--- Entries provided ---
-- pv_equiv track=rewrite | github.com/lisadriani/motif-mark | motif-mark-oop.py | find_exon
-- ===== SOURCE A (Python) =====
-- def find_exon(fasta):
--     the_start = []
--     the_end = []
--     exons = dict()
--     ii = 0
--     iii = 0
--     for i in range(0,(len(fasta))):
--         if fasta[i].isupper()== True:
--             iii = 0
--             if i-ii not in the_start:
--                 the_start.append(i)
--             ii +=1
--             if i == len(fasta)-1:
--                 the_end.append(i)
--         if the_start != []:
--             if fasta[i].isupper()== False:
--                 if i - iii not in the_end:
--                     the_end.append(i)
--                     ii = 0
--                 iii +=1
--     for index, start in enumerate(the_start):
--         exons[start] = the_end[index]
--     return exons
-- ===== SOURCE B (Python) =====
-- def find_exon(fasta):
--     exons = {}
--     start = None
--     for i, c in enumerate(fasta):
--         if c.isupper():
--             if start is None:
--                 start = i
--         elif start is not None:
--             exons[start] = i
--             start = None
--     if start is not None:
--         exons[start] = len(fasta) - 1
--     return exons
-- ===== Notes on version B (the rewrite author's own statement) =====
-- stated objective: faster
-- what changed: Replaced the index loop with membership scans over the growing start/end lists (plus ad-hoc counters ii/iii and a final dict-building pass) by a single linear pass that tracks the current run start in one Optional and emits each (start, end) pair as soon as the run closes.
import Mathlib
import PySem

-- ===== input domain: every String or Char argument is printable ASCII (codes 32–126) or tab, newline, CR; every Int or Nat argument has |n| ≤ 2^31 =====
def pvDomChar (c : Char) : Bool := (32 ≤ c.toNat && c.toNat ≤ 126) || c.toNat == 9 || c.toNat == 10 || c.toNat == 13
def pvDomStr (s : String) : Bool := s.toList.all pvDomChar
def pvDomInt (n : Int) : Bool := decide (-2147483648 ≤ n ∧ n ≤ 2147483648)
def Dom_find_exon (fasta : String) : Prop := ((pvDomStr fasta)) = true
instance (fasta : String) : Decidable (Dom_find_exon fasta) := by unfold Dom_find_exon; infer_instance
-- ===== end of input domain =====

-- B replaces A's membership-scan index loop by one linear pass tracking the current
-- uppercase-run start in an Option and emitting each (start, end) pair as the run closes.

-- ===== PORT A =====
def findExonStep (cs : List Char) (n : Int)
    (st : List Int × List Int × Int × Int) (i : Int) : List Int × List Int × Int × Int :=
  let S := st.1; let E := st.2.1; let ii := st.2.2.1; let iii := st.2.2.2
  let c := PySem.List.pyGetD cs i ' '
  let st1 :=
    if PySem.Chars.isupper c then
      let iii' : Int := 0
      let S' := if (i - ii) ∈ S then S else S ++ [i]
      let ii' := ii + 1
      let E' := if i = n - 1 then E ++ [i] else E
      (S', E', ii', iii')
    else (S, E, ii, iii)
  let S1 := st1.1; let E1 := st1.2.1; let ii1 := st1.2.2.1; let iii1 := st1.2.2.2
  if S1 ≠ [] then
    if ¬ PySem.Chars.isupper c then
      if (i - iii1) ∈ E1 then (S1, E1, ii1, iii1 + 1)
      else (S1, E1 ++ [i], 0, iii1 + 1)
    else st1
  else st1

def findExonFinish (S E : List Int) : List (Int × Int) :=
  ((PySem.List.enumerate S 0).foldl
    (fun (d : PySem.Dict Int Int) p => d.insert p.2 (PySem.List.pyGetD E p.1 0))
    PySem.Dict.empty).items

def find_exon (fasta : String) : List (Int × Int) :=
  let cs := fasta.toList
  let n : Int := (cs.length : Int)
  let st := (PySem.List.pyRange 0 n 1).foldl (findExonStep cs n) ([], [], 0, 0)
  findExonFinish st.1 st.2.1

-- ===== PORT B =====
def findRuns (n : Int) : List Char → Int → Option Int → List (Int × Int) → List (Int × Int)
  | [], _, start?, acc =>
    match start? with
    | some s => acc ++ [(s, n - 1)]
    | none => acc
  | c :: rest, i, start?, acc =>
    if PySem.Chars.isupper c then
      findRuns n rest (i + 1) (match start? with | none => some i | some s => some s) acc
    else
      match start? with
      | some s => findRuns n rest (i + 1) none (acc ++ [(s, i)])
      | none => findRuns n rest (i + 1) none acc

def find_exon_alt (fasta : String) : List (Int × Int) :=
  let cs := fasta.toList
  findRuns (cs.length : Int) cs 0 none []

-- ===== PRECONDITION & SPEC =====
def Spec_find_exon (fasta : String) (out : List (Int × Int)) : Prop := out = find_exon_alt fasta
instance (fasta : String) (out : List (Int × Int)) : Decidable (Spec_find_exon fasta out) := by unfold Spec_find_exon; infer_instance

-- ===== CLAIM (what is proved, stated in full; the proofs are below) =====
def Claim_equal_find_exon : Prop := ∀ (fasta : String), Dom_find_exon fasta → Spec_find_exon fasta (find_exon fasta)

-- ===== LEMMAS AND PROOFS =====

-- invariant relating A's loop state to B's (acc, start?) after processing i characters of an n-char string
def AInv (n : Int) (i : Nat) (S E : List Int) (ii iii : Int)
    (acc : List (Int × Int)) (start? : Option Int) : Prop :=
  (acc.map Prod.fst).Pairwise (· < ·) ∧
  match start? with
  | some s =>
      S = acc.map Prod.fst ++ [s] ∧ E = acc.map Prod.snd ++ (if (i : Int) = n then [n - 1] else []) ∧
      ii = (i : Int) - s ∧ iii = 0 ∧ 0 ≤ s ∧ s < (i : Int) ∧
      (∀ p ∈ acc, p.1 < s) ∧ (∀ p ∈ acc, p.2 < s)
  | none =>
      S = acc.map Prod.fst ∧ E = acc.map Prod.snd ∧ ii = 0 ∧
      (∀ p ∈ acc, p.1 < (i : Int) ∧ p.2 < (i : Int)) ∧
      (acc ≠ [] → (acc.map Prod.snd).getLast? = some ((i : Int) - iii))

theorem findExonFinish_eq (L : List (Int × Int)) (h : (L.map Prod.fst).Nodup) :
    findExonFinish (L.map Prod.fst) (L.map Prod.snd) = L := by
  unfold findExonFinish
  rw [show (fun (d : PySem.Dict Int Int) (p : Int × Int) => d.insert p.2 (PySem.List.pyGetD (L.map Prod.snd) p.1 0))
      = (fun d p => d.insert ((fun q : Int × Int => q.2) p) ((fun q : Int × Int => PySem.List.pyGetD (L.map Prod.snd) q.1 0) p)) from rfl,
    PySem.Dict.items_foldl_insert_fresh _ _ _ _
      (fun a _ => PySem.Dict.contains_empty _) (by rw [PySem.List.map_snd_enumerate]; exact h)]
  show (([] : List (Int × Int)) ++ _) = _; rw [List.nil_append]
  apply List.ext_getElem
  · simp [PySem.List.length_enumerate]
  · intro k h1 h2
    simp [PySem.List.getElem_enumerate, PySem.List.pyGetD_natCast, List.getElem?_eq_getElem h2]

theorem loop_eq (cs : List Char) (rest : List Char) :
    ∀ (i : Nat) (S E : List Int) (ii iii : Int) (acc : List (Int × Int)) (start? : Option Int),
    cs.drop i = rest → i + rest.length = cs.length →
    AInv (cs.length : Int) i S E ii iii acc start? →
    (let st := (PySem.List.pyRange (i : Int) (cs.length : Int) 1).foldl
        (findExonStep cs (cs.length : Int)) (S, E, ii, iii)
     findExonFinish st.1 st.2.1) = findRuns (cs.length : Int) rest (i : Int) start? acc := by
  induction rest with
  | nil =>
    intro i S E ii iii acc start? hdrop hlen hinv
    have hi : i = cs.length := by simpa using hlen
    rw [PySem.List.pyRange_one_eq_nil (by exact_mod_cast le_of_eq hi.symm)]
    simp only [List.foldl_nil]
    obtain ⟨hpw, hrest⟩ := hinv
    cases start? with
    | none =>
      obtain ⟨hS, hE, -, -, -⟩ := hrest
      show findExonFinish S E = acc
      rw [hS, hE]
      exact findExonFinish_eq acc (hpw.imp ne_of_lt)
    | some s =>
      obtain ⟨hS, hE, -, -, -, -, hlt, -⟩ := hrest
      rw [if_pos (by exact_mod_cast congrArg (Nat.cast : Nat → Int) hi)] at hE
      show findExonFinish S E = acc ++ [(s, (cs.length : Int) - 1)]
      have hS' : S = (acc ++ [(s, (cs.length : Int) - 1)]).map Prod.fst := by simp [hS]
      have hE' : E = (acc ++ [(s, (cs.length : Int) - 1)]).map Prod.snd := by simp [hE]
      rw [hS', hE']
      refine findExonFinish_eq _ ?_
      rw [List.map_append]
      refine List.Nodup.append (hpw.imp ne_of_lt) (by simp) ?_
      intro a ha hb
      simp only [List.mem_map] at ha
      obtain ⟨p, hp, rfl⟩ := ha
      simp only [List.map_cons, List.map_nil, List.mem_singleton] at hb
      exact absurd hb (ne_of_lt (hlt p hp))
  | cons c rest' ih =>
    intro i S E ii iii acc start? hdrop hlen hinv
    have hilt : i < cs.length := by simp at hlen; omega
    have hcons : cs.drop i = cs[i] :: cs.drop (i + 1) := List.drop_eq_getElem_cons hilt
    rw [hdrop] at hcons
    have hci : cs[i] = c := (List.cons.injEq .. ▸ hcons).1.symm
    have hdrop' : cs.drop (i + 1) = rest' := ((List.cons.injEq .. ▸ hcons).2).symm
    have hlen' : (i + 1) + rest'.length = cs.length := by simp at hlen ⊢; omega
    have hc : PySem.List.pyGetD cs (i : Int) ' ' = c := by
      rw [PySem.List.pyGetD_natCast]
      simp [List.getD, List.getElem?_eq_getElem hilt, hci]
    rw [PySem.List.pyRange_one_cons (by exact_mod_cast hilt)]
    simp only [List.foldl_cons]
    have hcast : ((i : Int) + 1) = ((i + 1 : Nat) : Int) := by push_cast; ring
    obtain ⟨hpw, hrest⟩ := hinv
    have hin : ((i : Int) = (cs.length : Int) - 1) ↔ (i + 1 = cs.length) := by
      constructor <;> intro h <;> omega
    by_cases hcu : PySem.Chars.isupper c = true
    · -- uppercase character
      cases start? with
      | some s =>
        obtain ⟨hS, hE, hii, hiii, hs0, hsi, hlt1, hlt2⟩ := hrest
        have hifE : (if (i:Int) = (cs.length:Int) then [(cs.length:Int) - 1] else ([]:List Int)) = [] := by
          rw [if_neg]; intro h; exact absurd (by exact_mod_cast h) (Nat.ne_of_lt hilt)
        rw [hifE, List.append_nil] at hE
        have hmem : ((i : Int) - ii) ∈ S := by
          rw [hii, hS]; simp
        have hstep : findExonStep cs (cs.length : Int) (S, E, ii, iii) (i : Int)
            = (S, if (i:Int) = (cs.length:Int) - 1 then E ++ [(i:Int)] else E, ii + 1, 0) := by
          simp only [findExonStep, hc, hcu, if_pos, hmem]
          have hSne : S ≠ [] := by rw [hS]; simp
          simp [hSne]
        rw [hstep]
        have hB : findRuns (cs.length : Int) (c :: rest') (i : Int) (some s) acc
            = findRuns (cs.length : Int) rest' ((i : Int) + 1) (some s) acc := by
          simp [findRuns, hcu]
        rw [hB, hcast]
        refine ih (i + 1) _ _ _ _ acc (some s) hdrop' hlen' ⟨hpw, hS, ?_, by push_cast; omega, rfl, hs0, by push_cast; omega, hlt1, hlt2⟩
        by_cases hlast : (i : Int) = (cs.length : Int) - 1
        · rw [if_pos hlast, if_pos (by exact_mod_cast hin.mp hlast), hE, hlast]
        · rw [if_neg hlast, if_neg (by intro h; apply hlast; push_cast at h ⊢; omega), hE, List.append_nil]
      | none =>
        obtain ⟨hS, hE, hii, hbd, hlast⟩ := hrest
        have hmem : ((i : Int) - ii) ∉ S := by
          rw [hii, hS]; simp only [sub_zero, List.mem_map]
          rintro ⟨p, hp, hp1⟩
          exact absurd hp1 (ne_of_lt (hbd p hp).1)
        have hstep : findExonStep cs (cs.length : Int) (S, E, ii, iii) (i : Int)
            = (S ++ [(i:Int)], if (i:Int) = (cs.length:Int) - 1 then E ++ [(i:Int)] else E, ii + 1, 0) := by
          simp only [findExonStep, hc, hcu, if_true, if_neg hmem]
          simp
        rw [hstep]
        have hB : findRuns (cs.length : Int) (c :: rest') (i : Int) none acc
            = findRuns (cs.length : Int) rest' ((i : Int) + 1) (some (i : Int)) acc := by
          simp [findRuns, hcu]
        rw [hB, hcast]
        refine ih (i + 1) _ _ _ _ acc (some (i : Int)) hdrop' hlen'
          ⟨hpw, by rw [hS], ?_, by rw [hii]; push_cast; ring, rfl, Int.natCast_nonneg i, by push_cast; omega,
           fun p hp => (hbd p hp).1, fun p hp => (hbd p hp).2⟩
        by_cases hlast' : (i : Int) = (cs.length : Int) - 1
        · rw [if_pos hlast', if_pos (by exact_mod_cast hin.mp hlast'), hE, hlast']
        · rw [if_neg hlast', if_neg (by intro h; apply hlast'; push_cast at h ⊢; omega), hE, List.append_nil]
    · -- lowercase character
      have hcu' : PySem.Chars.isupper c = false := by simpa using hcu
      cases start? with
      | some s =>
        obtain ⟨hS, hE, hii, hiii, hs0, hsi, hlt1, hlt2⟩ := hrest
        have hifE : (if (i:Int) = (cs.length:Int) then [(cs.length:Int) - 1] else ([]:List Int)) = [] := by
          rw [if_neg]; intro h; exact absurd (by exact_mod_cast h) (Nat.ne_of_lt hilt)
        rw [hifE, List.append_nil] at hE
        have hSne : S ≠ [] := by rw [hS]; simp
        have hmem : ((i : Int) - iii) ∉ E := by
          rw [hiii, hE]; simp only [sub_zero, List.mem_map]
          rintro ⟨p, hp, hp2⟩
          exact absurd hp2 (ne_of_lt (lt_trans (hlt2 p hp) hsi))
        have hstep : findExonStep cs (cs.length : Int) (S, E, ii, iii) (i : Int)
            = (S, E ++ [(i:Int)], 0, iii + 1) := by
          simp only [findExonStep, hc, hcu', Bool.false_eq_true, if_false, if_neg hmem]
          simp [hSne]
        rw [hstep]
        have hB : findRuns (cs.length : Int) (c :: rest') (i : Int) (some s) acc
            = findRuns (cs.length : Int) rest' ((i : Int) + 1) none (acc ++ [(s, (i : Int))]) := by
          simp [findRuns, hcu']
        rw [hB, hcast]
        refine ih (i + 1) _ _ _ _ (acc ++ [(s, (i : Int))]) none hdrop' hlen'
          ⟨?_, by simp [hS], by simp [hE], rfl, ?_, ?_⟩
        · rw [List.map_append]
          refine List.pairwise_append.mpr ⟨hpw, by simp, ?_⟩
          intro a ha b hb
          simp only [List.mem_map] at ha
          obtain ⟨p, hp, rfl⟩ := ha
          simp only [List.map_cons, List.map_nil, List.mem_singleton] at hb
          subst hb
          exact hlt1 p hp
        · intro p hp
          rcases List.mem_append.mp hp with h | h
          · exact ⟨by have := (hlt1 p h); push_cast; omega, by have := (hlt2 p h); push_cast; omega⟩
          · simp only [List.mem_singleton] at h
            subst h
            refine ⟨?_, ?_⟩
            · show s < ((i + 1 : Nat) : Int); push_cast; omega
            · show (i : Int) < ((i + 1 : Nat) : Int); push_cast; omega
        · intro _
          rw [List.map_append, List.getLast?_append]
          simp
          omega
      | none =>
        obtain ⟨hS, hE, hii, hbd, hlast⟩ := hrest
        by_cases hacc : acc = []
        · subst hacc
          have hSnil : S = [] := by rw [hS]; simp
          have hstep : findExonStep cs (cs.length : Int) (S, E, ii, iii) (i : Int)
              = (S, E, ii, iii) := by
            simp [findExonStep, hc, hcu', hSnil]
          rw [hstep]
          have hB : findRuns (cs.length : Int) (c :: rest') (i : Int) none []
              = findRuns (cs.length : Int) rest' ((i : Int) + 1) none [] := by
            simp [findRuns, hcu']
          rw [hB, hcast]
          exact ih (i + 1) _ _ _ _ [] none hdrop' hlen' ⟨by simp, hS, hE, hii, by simp, by simp⟩
        · have hSne : S ≠ [] := by
            rw [hS]; intro h; exact hacc (List.map_eq_nil_iff.mp h)
          have hmem : ((i : Int) - iii) ∈ E := by
            rw [hE]
            have := hlast hacc
            exact List.mem_of_getLast? (by rw [this])
          have hstep : findExonStep cs (cs.length : Int) (S, E, ii, iii) (i : Int)
              = (S, E, ii, iii + 1) := by
            simp only [findExonStep, hc, hcu', Bool.false_eq_true, if_false, if_pos hmem]
            simp [hSne]
          rw [hstep]
          have hB : findRuns (cs.length : Int) (c :: rest') (i : Int) none acc
              = findRuns (cs.length : Int) rest' ((i : Int) + 1) none acc := by
            simp [findRuns, hcu']
          rw [hB, hcast]
          refine ih (i + 1) _ _ _ _ acc none hdrop' hlen'
            ⟨hpw, hS, hE, hii, fun p hp => ⟨by have := (hbd p hp).1; push_cast; omega, by have := (hbd p hp).2; push_cast; omega⟩, ?_⟩
          intro h
          rw [hlast h]
          congr 1; push_cast; ring

-- ===== VERDICT (by name: the statement is the Claim_ definition above) =====
theorem find_exon_spec : Claim_equal_find_exon := by
  intro fasta _
  unfold Spec_find_exon find_exon find_exon_alt
  exact loop_eq fasta.toList fasta.toList 0 [] [] 0 0 [] none rfl (by simp)
    (by simp [AInv])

--- Exercise directions ---
From the line containing "iii : Int) (acc" down to the line containing "(let st := (PySem.List.pyRange" in the material above, reproduce every line exactly, including the two end lines.

--- Answer space ---
    ∀ (i : Nat) (S E : List Int) (ii iii : Int) (acc : List (Int × Int)) (start? : Option Int),
    cs.drop i = rest → i + rest.length = cs.length →
    AInv (cs.length : Int) i S E ii iii acc start? →
    (let st := (PySem.List.pyRange (i : Int) (cs.length : Int) 1).foldl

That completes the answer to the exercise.